ABOUT THIS EXERCISE:
Scan the entries below line by line and state how many lines contain the string "over", giving only the number.

RECORDS FOR THIS TASK:
-- pv_equiv track=rewrite | github.com/ArpanaG123/Data-Structures-Algorithms | Bit-Manipulation/copy-set-bit-in-range.py | copySetBit
-- ===== SOURCE A (Python) =====
-- def copySetBit(x,y,l,r):
--     if l < 1 or r > 32:
--         return x
--
--     for i in range(l,r+1):
--         bit_mask = 1 <<(i-1)
--
--         if bit_mask & y != 0:
--             x = x | bit_mask
--     return x
-- ===== SOURCE B (Python) =====
-- def _range_mask(l, r):
--     # mask with bits l-1 .. r-1 set
--     return (1 << r) - (1 << (l - 1))
--
-- def copySetBit(x, y, l, r):
--     if 1 <= l <= r <= 32:
--         return (y & _range_mask(l, r)) | x
--     return x
-- ===== Notes on version B (the rewrite author's own statement) =====
-- stated objective: simpler
-- what changed: Replaces the per-bit loop over positions l..r with one closed-form range mask ((1<<r)-(1<<(l-1))) built by a helper and a single (y & mask) | x, guarded by one combined condition 1 <= l <= r <= 32 instead of the loop and the original two-sided guard.
import Mathlib
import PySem

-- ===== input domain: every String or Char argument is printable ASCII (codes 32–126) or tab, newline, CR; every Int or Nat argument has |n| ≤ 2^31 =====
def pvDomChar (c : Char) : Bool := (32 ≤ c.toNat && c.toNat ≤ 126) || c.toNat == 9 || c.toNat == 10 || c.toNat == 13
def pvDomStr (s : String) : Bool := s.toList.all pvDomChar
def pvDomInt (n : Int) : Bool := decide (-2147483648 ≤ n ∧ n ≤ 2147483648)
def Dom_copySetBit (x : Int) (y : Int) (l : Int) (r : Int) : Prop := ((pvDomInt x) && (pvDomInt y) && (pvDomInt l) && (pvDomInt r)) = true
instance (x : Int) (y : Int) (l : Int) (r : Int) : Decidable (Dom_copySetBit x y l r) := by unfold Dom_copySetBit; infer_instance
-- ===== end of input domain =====

-- B replaces A's per-bit loop over positions l..r by one closed-form range mask (built by a helper) and a single OR, behind one combined guard (simpler, no loop).

-- ===== PORT A =====
def copySetBit (x : Int) (y : Int) (l : Int) (r : Int) : Int :=
  if l < 1 ∨ r > 32 then x
  else
    (PySem.List.pyRange l (r + 1) 1).foldl
      (fun x i =>
        let bit_mask : Int := 1 <<< (i - 1).toNat   -- i ≥ l ≥ 1 inside the range, so i-1 ≥ 0 and the shift is Python-exact
        if PySem.Int.band bit_mask y ≠ 0 then PySem.Int.bor x bit_mask else x) x

-- ===== PORT B =====
-- helper: mask with bits l-1 .. r-1 set (1 ≤ l ≤ r at the call site, so the shifts are Python-exact)
def pvRangeMask (l : Int) (r : Int) : Int :=
  ((1 <<< r.toNat : Nat) : Int) - ((1 <<< (l - 1).toNat : Nat) : Int)

def copySetBit_alt (x : Int) (y : Int) (l : Int) (r : Int) : Int :=
  if 1 ≤ l ∧ l ≤ r ∧ r ≤ 32 then
    PySem.Int.bor (PySem.Int.band y (pvRangeMask l r)) x
  else x

-- ===== PRECONDITION & SPEC =====
def Spec_copySetBit (x : Int) (y : Int) (l : Int) (r : Int) (out : Int) : Prop := out = copySetBit_alt x y l r
instance (x : Int) (y : Int) (l : Int) (r : Int) (out : Int) : Decidable (Spec_copySetBit x y l r out) := by unfold Spec_copySetBit; infer_instance

-- ===== CLAIM (what is proved, stated in full; the proofs are below) =====
def Claim_equal_copySetBit : Prop := ∀ (x : Int) (y : Int) (l : Int) (r : Int), Dom_copySetBit x y l r → Spec_copySetBit x y l r (copySetBit x y l r)

-- ===== LEMMAS AND PROOFS =====
theorem pv_or_eq_add (a : Nat) : ∀ b, a &&& b = 0 → a ||| b = a + b := by
  induction a using Nat.strong_induction_on with
  | _ a ih =>
    intro b h
    rcases Nat.eq_zero_or_pos a with ha | ha
    · simp [ha]
    · have hdiv : (a / 2) &&& (b / 2) = 0 := by
        have := Nat.and_div_two_pow (a := a) (b := b) (n := 1)
        simpa [h, pow_one] using this.symm
      have hmod : (a % 2) &&& (b % 2) = 0 := by
        have := Nat.and_mod_two_pow (a := a) (b := b) (n := 1)
        simpa [h, pow_one] using this.symm
      have h1 := Nat.or_div_two_pow (a := a) (b := b) (n := 1)
      have h2 := Nat.or_mod_two_pow (a := a) (b := b) (n := 1)
      simp only [pow_one] at h1 h2
      have hIH := ih (a / 2) (Nat.div_lt_self ha (by norm_num)) (b / 2) hdiv
      have hmod' : (a % 2) ||| (b % 2) = a % 2 + b % 2 := by
        have h4 : a % 2 < 2 := Nat.mod_lt _ (by norm_num)
        have h5 : b % 2 < 2 := Nat.mod_lt _ (by norm_num)
        interval_cases ha' : a % 2 <;> interval_cases hb' : b % 2 <;> simp_all
      omega

theorem pv_sub_and_eq_ldiff (m n : Nat) : m - (m &&& n) = m.ldiff n := by
  have hand : (m &&& n) &&& m.ldiff n = 0 := by
    apply Nat.eq_of_testBit_eq
    intro i
    simp only [Nat.testBit_and, Nat.testBit_ldiff, Nat.zero_testBit]
    cases m.testBit i <;> cases n.testBit i <;> rfl
  have hor : (m &&& n) ||| m.ldiff n = m := by
    apply Nat.eq_of_testBit_eq
    intro i
    simp only [Nat.testBit_or, Nat.testBit_and, Nat.testBit_ldiff]
    cases m.testBit i <;> cases n.testBit i <;> rfl
  have := pv_or_eq_add (m &&& n) (m.ldiff n) hand
  omega

theorem pv_band_eq_land (a b : Int) : PySem.Int.band a b = Int.land a b := by
  rcases a with m | m <;> rcases b with n | n <;>
    simp [PySem.Int.band, Int.land, Int.negSucc_eq, ← pv_sub_and_eq_ldiff] <;> omega

theorem pv_bor_eq_lor (a b : Int) : PySem.Int.bor a b = Int.lor a b := by
  rcases a with m | m <;> rcases b with n | n <;>
    simp [PySem.Int.bor, Int.lor, Int.negSucc_eq, ← pv_sub_and_eq_ldiff] <;> omega

theorem pv_int_eq_of_testBit_eq (a b : Int) (h : ∀ k, a.testBit k = b.testBit k) : a = b := by
  rcases a with m | m <;> rcases b with n | n
  · exact congrArg Int.ofNat (Nat.eq_of_testBit_eq h)
  · exfalso
    have hk := h (m + n)
    have h1 : m.testBit (m + n) = false :=
      Nat.testBit_eq_false_of_lt (lt_of_le_of_lt (Nat.le_add_right m n)
        (Nat.lt_of_lt_of_le Nat.lt_two_pow_self (Nat.pow_le_pow_right (by norm_num) le_rfl)))
    have h2 : n.testBit (m + n) = false :=
      Nat.testBit_eq_false_of_lt (lt_of_le_of_lt (Nat.le_add_left n m) Nat.lt_two_pow_self)
    simp [Int.testBit, h1, h2] at hk
  · exfalso
    have hk := h (m + n)
    have h1 : m.testBit (m + n) = false :=
      Nat.testBit_eq_false_of_lt (lt_of_le_of_lt (Nat.le_add_right m n) Nat.lt_two_pow_self)
    have h2 : n.testBit (m + n) = false :=
      Nat.testBit_eq_false_of_lt (lt_of_le_of_lt (Nat.le_add_left n m) Nat.lt_two_pow_self)
    simp [Int.testBit, h1, h2] at hk
  · have : m = n := Nat.eq_of_testBit_eq (fun i => by
      have := h i; simpa [Int.testBit] using this)
    exact congrArg Int.negSucc this

theorem pv_lor_comm (a b : Int) : Int.lor a b = Int.lor b a := by
  apply pv_int_eq_of_testBit_eq
  intro k
  simp [Int.testBit_lor, Bool.or_comm]

def pvMask (a n : Nat) : Int := (((2 ^ n - 1) <<< a : Nat) : Int)

theorem pv_testBit_natCast (m : Nat) (k : Nat) : (Int.testBit (m : Int) k) = m.testBit k := rfl

theorem pv_testBit_zero (k : Nat) : Int.testBit 0 k = false := by
  rw [show (0 : Int) = ((0 : Nat) : Int) from rfl, pv_testBit_natCast, Nat.zero_testBit]

theorem pv_land_zero (y : Int) : Int.land y 0 = 0 := by
  apply pv_int_eq_of_testBit_eq
  intro k
  rw [Int.testBit_land, pv_testBit_zero, Bool.and_false]

theorem pv_lor_zero (x : Int) : Int.lor x 0 = x := by
  apply pv_int_eq_of_testBit_eq
  intro k
  rw [Int.testBit_lor, pv_testBit_zero, Bool.or_false]

theorem pv_mask_testBit (a n k : Nat) : (pvMask a n).testBit k = decide (a ≤ k ∧ k < a + n) := by
  rw [pvMask, pv_testBit_natCast, Nat.testBit_shiftLeft, Nat.testBit_two_pow_sub_one]
  by_cases h1 : a ≤ k
  · have h2 : (k - a < n) ↔ (k < a + n) := by omega
    simp [h1, h2, GE.ge]
  · simp [GE.ge, h1]

theorem pv_two_pow_testBit (j k : Nat) : ((2 : Int) ^ j).testBit k = decide (j = k) := by
  have h : ((2 : Int) ^ j) = ((2 ^ j : Nat) : Int) := by push_cast; ring
  rw [h, pv_testBit_natCast, Nat.testBit_two_pow]

theorem pv_land_two_pow (y : Int) (j : Nat) :
    Int.land ((2 : Int) ^ j) y = if y.testBit j then ((2 : Int) ^ j) else 0 := by
  apply pv_int_eq_of_testBit_eq
  intro k
  rw [Int.testBit_land, pv_two_pow_testBit]
  by_cases h : y.testBit j = true
  · rw [if_pos h]
    by_cases hk : j = k
    · subst hk; simp [pv_two_pow_testBit, h]
    · simp [pv_two_pow_testBit, hk]
  · rw [if_neg h, pv_testBit_zero]
    by_cases hk : j = k
    · subst hk
      simp only [decide_true, Bool.true_and]
      simpa using h
    · simp [hk]

theorem pv_loop (y : Int) (a : Nat) : ∀ (n : Nat) (x : Int),
    (List.range n).foldl (fun z k =>
      if PySem.Int.band ((2 : Int) ^ (a + k)) y ≠ 0 then PySem.Int.bor z ((2 : Int) ^ (a + k)) else z) x
    = Int.lor x (Int.land y (pvMask a n)) := by
  intro n
  induction n with
  | zero =>
    intro x
    have hm : pvMask a 0 = 0 := by simp [pvMask]
    rw [hm, pv_land_zero, pv_lor_zero]
    rfl
  | succ n ih =>
    intro x
    rw [List.range_succ, List.foldl_append, ih]
    simp only [List.foldl_cons, List.foldl_nil, pv_band_eq_land, pv_bor_eq_lor, pv_land_two_pow]
    by_cases h : y.testBit (a + n) = true
    · have hne : ((2 : Int) ^ (a + n)) ≠ 0 := by positivity
      rw [if_pos h, if_pos hne]
      apply pv_int_eq_of_testBit_eq
      intro k
      simp only [Int.testBit_lor, Int.testBit_land, pv_mask_testBit, pv_two_pow_testBit]
      by_cases hk : k = a + n
      · subst hk
        simp [h]
      · have hiff : (a ≤ k ∧ k < a + n) ↔ (a ≤ k ∧ k < a + (n + 1)) := by omega
        simp [hiff, (show ¬ (a + n = k) by omega)]
    · rw [if_neg h]
      have h0 : ¬ ((0 : Int) ≠ 0) := by simp
      rw [if_neg h0]
      apply pv_int_eq_of_testBit_eq
      intro k
      simp only [Int.testBit_lor, Int.testBit_land, pv_mask_testBit]
      by_cases hk : k = a + n
      · subst hk
        simp [Bool.not_eq_true] at h; simp [h]
      · have hiff : (a ≤ k ∧ k < a + n) ↔ (a ≤ k ∧ k < a + (n + 1)) := by omega
        simp [hiff]

theorem pv_copySetBit_eq (x y l r : Int) : copySetBit x y l r = copySetBit_alt x y l r := by
  unfold copySetBit copySetBit_alt
  by_cases hb : 1 ≤ l ∧ l ≤ r ∧ r ≤ 32
  · obtain ⟨hl, hlr, hr⟩ := hb
    rw [if_neg (by omega : ¬ (l < 1 ∨ r > 32)), if_pos (show 1 ≤ l ∧ l ≤ r ∧ r ≤ 32 from ⟨hl, hlr, hr⟩)]
    have hrn : r.toNat = (l - 1).toNat + (r + 1 - l).toNat := by omega
    rw [PySem.List.pyRange_one, List.foldl_map]
    have hfun : (fun (z : Int) (k : Nat) =>
        (fun (x : Int) (i : Int) =>
          let bit_mask : Int := 1 <<< (i - 1).toNat
          if PySem.Int.band bit_mask y ≠ 0 then PySem.Int.bor x bit_mask else x) z (l + (k : Int)))
        = (fun (z : Int) (k : Nat) =>
          if PySem.Int.band ((2 : Int) ^ ((l - 1).toNat + k)) y ≠ 0 then
            PySem.Int.bor z ((2 : Int) ^ ((l - 1).toNat + k)) else z) := by
      funext z k
      have h1 : (l + (k : Int) - 1).toNat = (l - 1).toNat + k := by omega
      simp only [h1, Nat.shiftLeft_eq, one_mul, Nat.cast_pow, Nat.cast_ofNat]
    rw [hfun, pv_loop y ((l - 1).toNat) ((r + 1 - l).toNat) x]
    have hmask : pvRangeMask l r = pvMask ((l - 1).toNat) ((r + 1 - l).toNat) := by
      rw [pvRangeMask, pvMask, Nat.one_shiftLeft, Nat.one_shiftLeft, Nat.shiftLeft_eq]
      push_cast [Nat.one_le_two_pow]
      rw [hrn, pow_add]
      ring
    rw [hmask, pv_band_eq_land, pv_bor_eq_lor, pv_lor_comm]
  · rw [if_neg hb]
    by_cases hg : l < 1 ∨ r > 32
    · rw [if_pos hg]
    · rw [if_neg hg]
      push Not at hg
      have hlr : r < l := by omega
      have hemp : PySem.List.pyRange l (r + 1) 1 = [] := by
        rw [PySem.List.pyRange_one]
        have h0 : (r + 1 - l).toNat = 0 := by omega
        rw [h0]
        rfl
      rw [hemp]
      rfl

-- ===== VERDICT (by name: the statement is the Claim_ definition above) =====
theorem copySetBit_spec : Claim_equal_copySetBit := by
  intro x y l r _
  exact pv_copySetBit_eq x y l r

TASK RESPONSE:
2